theorem zf_shift_ge (s : List Char) (p k : Nat) (hk1 : 1 ≤ k) (hkp : k < zf s p)
    (hge : zf s p - k ≤ zf s k) :
    zf s (p + k) = (zf s p - k) + cpl (s.drop (zf s p - k)) (s.drop (p + zf s p)) := by
  have hzp := zf_ZP s p
  have hzk := zf_ZP s k
  set a := zf s p - k with ha
  set e := p + zf s p with he'
  set M := cpl (s.drop a) (s.drop e) with hM
  have hda : (s.drop a).length = s.length - a := by simp
  have hde : (s.drop e).length = s.length - e := by simp
  apply zf_eq_of_ZP
  constructor
  · intro t ht
    by_cases hta : t < a
    · obtain ⟨hkt1, hkt2⟩ := hzk.1 t (by omega)
      obtain ⟨hpt1, hpt2⟩ := hzp.1 (k + t) (by omega)
      refine ⟨by omega, ?_⟩
      rw [hkt2, hpt2, Nat.add_assoc]
    · have hu : t = a + (t - a) := by omega
      set u := t - a with hu'
      obtain ⟨hc1, hc2, hc3⟩ := cpl_lt (s.drop a) (s.drop e) u (by omega)
      rw [hde] at hc2
      rw [List.getElem?_drop, List.getElem?_drop] at hc3
      refine ⟨by omega, ?_⟩
      have h1 : p + k + t = e + u := by omega
      have h2 : t = a + u := by omega
      rw [h1, h2]
      exact hc3
  · intro hEA
    obtain ⟨hb, hee⟩ := hEA
    have hidx : p + k + (a + M) = e + M := by omega
    rw [hidx] at hb hee
    apply cpl_stop (s.drop a) (s.drop e)
    rw [hda, hde, ← hM]
    refine ⟨by omega, by omega, ?_⟩
    rw [List.getElem?_drop, List.getElem?_drop, ← hee]
def ZInv (s : List Char) (i : Int) (st : List Int × Int × Int) : Prop :=
  st.1.length = s.length ∧
  (∀ k : Nat, 1 ≤ k → (k : Int) < i → k < s.length → st.1[k]? = some (zf s k : Int)) ∧
  ((st.2.1 = 0 ∧ st.2.2 = 0) ∨
   (1 ≤ st.2.1 ∧ st.2.1 < i ∧ st.2.1 < (s.length : Int) ∧ 1 ≤ zf s st.2.1.toNat ∧
    st.2.2 = st.2.1 + (zf s st.2.1.toNat : Int) - 1))

theorem fpStep_inv (s : List Char) (i : Int) (st : List Int × Int × Int)
    (h2 : 2 ≤ i) (him : i < (s.length : Int)) (hinv : ZInv s i st) :
    ZInv s (i + 1) (fpStep s st i) := by
  obtain ⟨z, l, r⟩ := st
  obtain ⟨hlen, hz, hlr⟩ := hinv
  simp only at hlen hz hlr
  have hiN : ((i.toNat : Int)) = i := by omega
  have hiNm : i.toNat < s.length := by omega
  have hiz : i.toNat < z.length := by omega
  simp only [fpStep, ZInv]
  split_ifs with hir hba hzi
  all_goals simp only
  · -- i ≤ r, b < a
    rcases hlr with ⟨hl0, hr0⟩ | ⟨hl1, hli, hlm, hzl1, hr⟩
    · omega
    set p := l.toNat with hp
    have hlN : ((p : Int)) = l := by omega
    set kn := (i - l).toNat with hkn
    have hknN : ((kn : Int)) = i - l := by omega
    have hkn1 : 1 ≤ kn := by omega
    have hknm : kn < s.length := by omega
    have hzk : PySem.List.pyGet? z (i - l) = some (zf s kn : Int) := by
      rw [PySem.List.pyGet?_of_nonneg _ (by omega), ← hkn]
      exact hz kn hkn1 (by omega) hknm
    rw [hzk] at hba ⊢
    simp only [Option.getD_some] at hba ⊢
    -- b < a gives kn + zf s kn < zf s p
    have hshift : kn + zf s kn < zf s p := by
      have : (zf s kn : Int) < r - i + 1 := hba
      omega
    have hzeq : zf s (p + kn) = zf s kn := zf_shift_lt s p kn hkn1 hshift
    have hpkn : p + kn = i.toNat := by omega
    rw [hpkn] at hzeq
    refine ⟨by simpa using hlen, ?_, ?_⟩
    · intro k' hk1 hki hkm
      by_cases hk : k' = i.toNat
      · subst hk
        rw [List.getElem?_set_self hiz, hzeq]
      · rw [List.getElem?_set_ne (by omega)]
        exact hz k' hk1 (by omega) hkm
    · right; exact ⟨hl1, by omega, hlm, hzl1, hr⟩
  · -- i ≤ r, b ≥ a
    rcases hlr with ⟨hl0, hr0⟩ | ⟨hl1, hli, hlm, hzl1, hr⟩
    · omega
    set p := l.toNat with hp
    have hlN : ((p : Int)) = l := by omega
    set kn := (i - l).toNat with hkn
    have hknN : ((kn : Int)) = i - l := by omega
    have hkn1 : 1 ≤ kn := by omega
    have hknm : kn < s.length := by omega
    have hzk : PySem.List.pyGet? z (i - l) = some (zf s kn : Int) := by
      rw [PySem.List.pyGet?_of_nonneg _ (by omega), ← hkn]
      exact hz kn hkn1 (by omega) hknm
    rw [hzk] at hba
    simp only [Option.getD_some] at hba
    rw [not_lt] at hba
    -- a ≥ 1 and kn < zf s p
    have hknzl : kn < zf s p := by
      have : r - i + 1 ≤ (zf s kn : Int) := hba
      have hzfle := zf_le s kn
      omega
    have hge : zf s p - kn ≤ zf s kn := by
      have : r - i + 1 ≤ (zf s kn : Int) := hba
      omega
    have hml : matchLength s (r - i + 1) (r + 1) =
        (cpl (s.drop (zf s p - kn)) (s.drop (p + zf s p)) : Int) := by
      have e1 : (r - i + 1).toNat = zf s p - kn := by omega
      have e2 : (r + 1).toNat = p + zf s p := by omega
      rw [matchLength_eq s _ _ (by omega) (by omega) (by omega), e1, e2]
    have hzeq : zf s (p + kn) = (zf s p - kn) + cpl (s.drop (zf s p - kn)) (s.drop (p + zf s p)) :=
      zf_shift_ge s p kn hkn1 hknzl hge
    have hpkn : p + kn = i.toNat := by omega
    rw [hpkn] at hzeq
    have hzi' : r - i + 1 + matchLength s (r - i + 1) (r + 1) = ((zf s i.toNat : Int)) := by
      rw [hml, hzeq]
      push_cast
      omega
    refine ⟨by simpa using hlen, ?_, ?_⟩
    · intro k' hk1 hki hkm
      by_cases hk : k' = i.toNat
      · subst hk
        rw [List.getElem?_set_self hiz, hzi']
      · rw [List.getElem?_set_ne (by omega)]
        exact hz k' hk1 (by omega) hkm
    · right
      refine ⟨by omega, by omega, him, ?_, ?_⟩
      · have hcast := hzi'
        have : 1 ≤ r - i + 1 + matchLength s (r - i + 1) (r + 1) := by
          rw [hml]; omega
        omega
      · rw [← hzi']
  · -- i > r, zi > 0
    have hml : matchLength s 0 i = ((zf s i.toNat : Int)) := by
      rw [matchLength_eq s 0 i le_rfl (by omega) (by omega)]
      simp [zf]
    rw [hml] at hzi ⊢
    refine ⟨by simpa using hlen, ?_, ?_⟩
    · intro k' hk1 hki hkm
      by_cases hk : k' = i.toNat
      · subst hk
        rw [List.getElem?_set_self hiz]
      · rw [List.getElem?_set_ne (by omega)]
        exact hz k' hk1 (by omega) hkm
    · right
      exact ⟨by omega, by omega, him, by exact_mod_cast hzi, rfl⟩
  · -- i > r, zi = 0
    have hml : matchLength s 0 i = ((zf s i.toNat : Int)) := by
      rw [matchLength_eq s 0 i le_rfl (by omega) (by omega)]
      simp [zf]
    rw [hml] at hzi ⊢
    refine ⟨by simpa using hlen, ?_, ?_⟩
    · intro k' hk1 hki hkm
      by_cases hk : k' = i.toNat
      · subst hk
        rw [List.getElem?_set_self hiz]
      · rw [List.getElem?_set_ne (by omega)]
        exact hz k' hk1 (by omega) hkm
    · rcases hlr with ⟨hl0, hr0⟩ | ⟨hl1, hli, hlm, hzl1, hr⟩
      · left; exact ⟨hl0, hr0⟩
      · right; exact ⟨hl1, by omega, hlm, hzl1, hr⟩
theorem fp_correct (s : List Char) :
    (fundamentalPreprocess s).length = s.length ∧
    ∀ k : Nat, 1 ≤ k → k < s.length →
      (fundamentalPreprocess s)[k]? = some (zf s k : Int) := by
  by_cases h0 : s.length = 0
  · rw [fundamentalPreprocess, if_pos h0]
    exact ⟨by simp [h0], fun k hk1 hkm => by omega⟩
  by_cases h1 : s.length = 1
  · rw [fundamentalPreprocess, if_neg h0, if_pos h1]
    exact ⟨by simp [h1], fun k hk1 hkm => by omega⟩
  have hm2 : 2 ≤ s.length := by omega
  rw [fundamentalPreprocess, if_neg h0, if_neg h1]
  simp only
  have hz1 : matchLength s 0 1 = (zf s 1 : Int) := by
    rw [matchLength_eq s 0 1 le_rfl (by omega) (by omega)]
    simp [zf]
  rw [hz1]
  set z1 := zf s 1 with hz1'
  have hz1m : z1 < s.length := by have := zf_le s 1; omega
  set zbase := ((s.map fun _ => (0:Int)).set 0 ((s.length:Int))).set 1 ((z1:Int)) with hzb
  have hzbl : zbase.length = s.length := by simp [hzb]
  have hzb1 : zbase[1]? = some ((z1:Int)) := by
    rw [hzb, List.getElem?_set_self (by simp; omega)]
  have hzbk : ∀ k : Nat, 2 ≤ k → k < s.length → zbase[k]? = some 0 := by
    intro k hk2 hkm
    rw [hzb, List.getElem?_set_ne (by omega), List.getElem?_set_ne (by omega),
      List.getElem?_map]
    simp [hkm]
  obtain ⟨hfl, hfk⟩ := foldl_set_getElem? (fun i => (z1:Int) - i + 1)
    ((1 + (z1:Int) - 2).toNat) 2 (1 + (z1:Int)) zbase (by omega) rfl
  set zrun := (PySem.List.pyRange 2 (1 + (z1:Int)) 1).foldl
    (fun z i => z.set i.toNat ((z1:Int) - i + 1)) zbase with hzr
  have hinit : ZInv s (2 + (z1:Int)) (zrun, 0, 0) := by
    refine ⟨by rw [hfl, hzbl], ?_, Or.inl ⟨rfl, rfl⟩⟩
    intro k hk1 hki hkm
    simp only
    by_cases hk2 : 2 ≤ k ∧ k ≤ z1
    · rw [(hfk k).1 ⟨by omega, by omega⟩ (by omega)]
      rw [zf_run s k (by omega) hk2.2]
      congr 1
      omega
    · by_cases hke : k = 1
      · subst hke
        rw [(hfk 1).2 (by omega), hzb1]
    -- otherwise k = z1 + 1
      · have hkz : k = z1 + 1 := by omega
        rw [(hfk k).2 (by omega), hzbk k (by omega) hkm, hkz,
          zf_after s (by omega)]
        simp
  have hmain := pyRange_foldl_inv (ZInv s) (fpStep s) ((s.length:Int))
    (((s.length:Int) - (2 + (z1:Int))).toNat) (2 + (z1:Int)) (zrun, 0, 0) rfl hinit
    (fun i st' hi hib hp => fpStep_inv s i st' (by omega) hib hp)
  obtain ⟨hl, hk, _⟩ := hmain
  refine ⟨hl, ?_⟩
  intro k hk1 hkm
  exact hk k hk1 (by omega) hkm

theorem suff_cond_iff (s : List Char) (j t : Nat) (hj : j + 2 ≤ s.length) :
    (t ≤ j ∧ s[j - t]? = s[s.length - 1 - t]?) ↔ EA s.reverse (s.length - 1 - j) t := by
  unfold EA
  rw [List.length_reverse]
  constructor
  · rintro ⟨htj, hch⟩
    refine ⟨by omega, ?_⟩
    rw [List.getElem?_reverse (by omega), List.getElem?_reverse (by omega),
      show s.length - 1 - (s.length - 1 - j + t) = j - t by omega]
    exact hch.symm
  · rintro ⟨hb, he⟩
    have htj : t ≤ j := by omega
    refine ⟨htj, ?_⟩
    rw [List.getElem?_reverse (by omega), List.getElem?_reverse (by omega),
      show s.length - 1 - (s.length - 1 - j + t) = j - t by omega] at he
    exact he.symm

theorem suffGo_ZP (s : List Char) (j : Nat) (hj : j + 2 ≤ s.length) :
    ∀ (n t : Nat), j + 1 - t ≤ n → (∀ t', t' < t → EA s.reverse (s.length - 1 - j) t') →
    ZP s.reverse (s.length - 1 - j) (suffGo s j t) := by
  intro n
  induction n with
  | zero =>
    intro t hn hfwd
    rw [suffGo, if_neg (by rintro ⟨h, -⟩; omega)]
    refine ⟨hfwd, ?_⟩
    intro hEA
    rw [← suff_cond_iff s j t hj] at hEA
    omega
  | succ n ih =>
    intro t hn hfwd
    rw [suffGo]
    by_cases hc : t ≤ j ∧ s[j - t]? = s[s.length - 1 - t]?
    · rw [if_pos hc]
      have htj : t ≤ j := hc.1
      exact ih (t + 1) (by omega)
        (fun t' ht' => by
          by_cases he : t' = t
          · subst he; exact (suff_cond_iff s j t' hj).1 hc
          · exact hfwd t' (by omega))
    · rw [if_neg hc]
      refine ⟨hfwd, ?_⟩
      intro hEA
      exact hc ((suff_cond_iff s j t hj).2 hEA)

──────────────────────────────

Exercise requirements » Restate, word for word, the listing above from its first line through the line that contains "set u := t - a with hu'", keeping both of those lines.

Your solution »
theorem zf_shift_ge (s : List Char) (p k : Nat) (hk1 : 1 ≤ k) (hkp : k < zf s p)
    (hge : zf s p - k ≤ zf s k) :
    zf s (p + k) = (zf s p - k) + cpl (s.drop (zf s p - k)) (s.drop (p + zf s p)) := by
  have hzp := zf_ZP s p
  have hzk := zf_ZP s k
  set a := zf s p - k with ha
  set e := p + zf s p with he'
  set M := cpl (s.drop a) (s.drop e) with hM
  have hda : (s.drop a).length = s.length - a := by simp
  have hde : (s.drop e).length = s.length - e := by simp
  apply zf_eq_of_ZP
  constructor
  · intro t ht
    by_cases hta : t < a
    · obtain ⟨hkt1, hkt2⟩ := hzk.1 t (by omega)
      obtain ⟨hpt1, hpt2⟩ := hzp.1 (k + t) (by omega)
      refine ⟨by omega, ?_⟩
      rw [hkt2, hpt2, Nat.add_assoc]
    · have hu : t = a + (t - a) := by omega
      set u := t - a with hu'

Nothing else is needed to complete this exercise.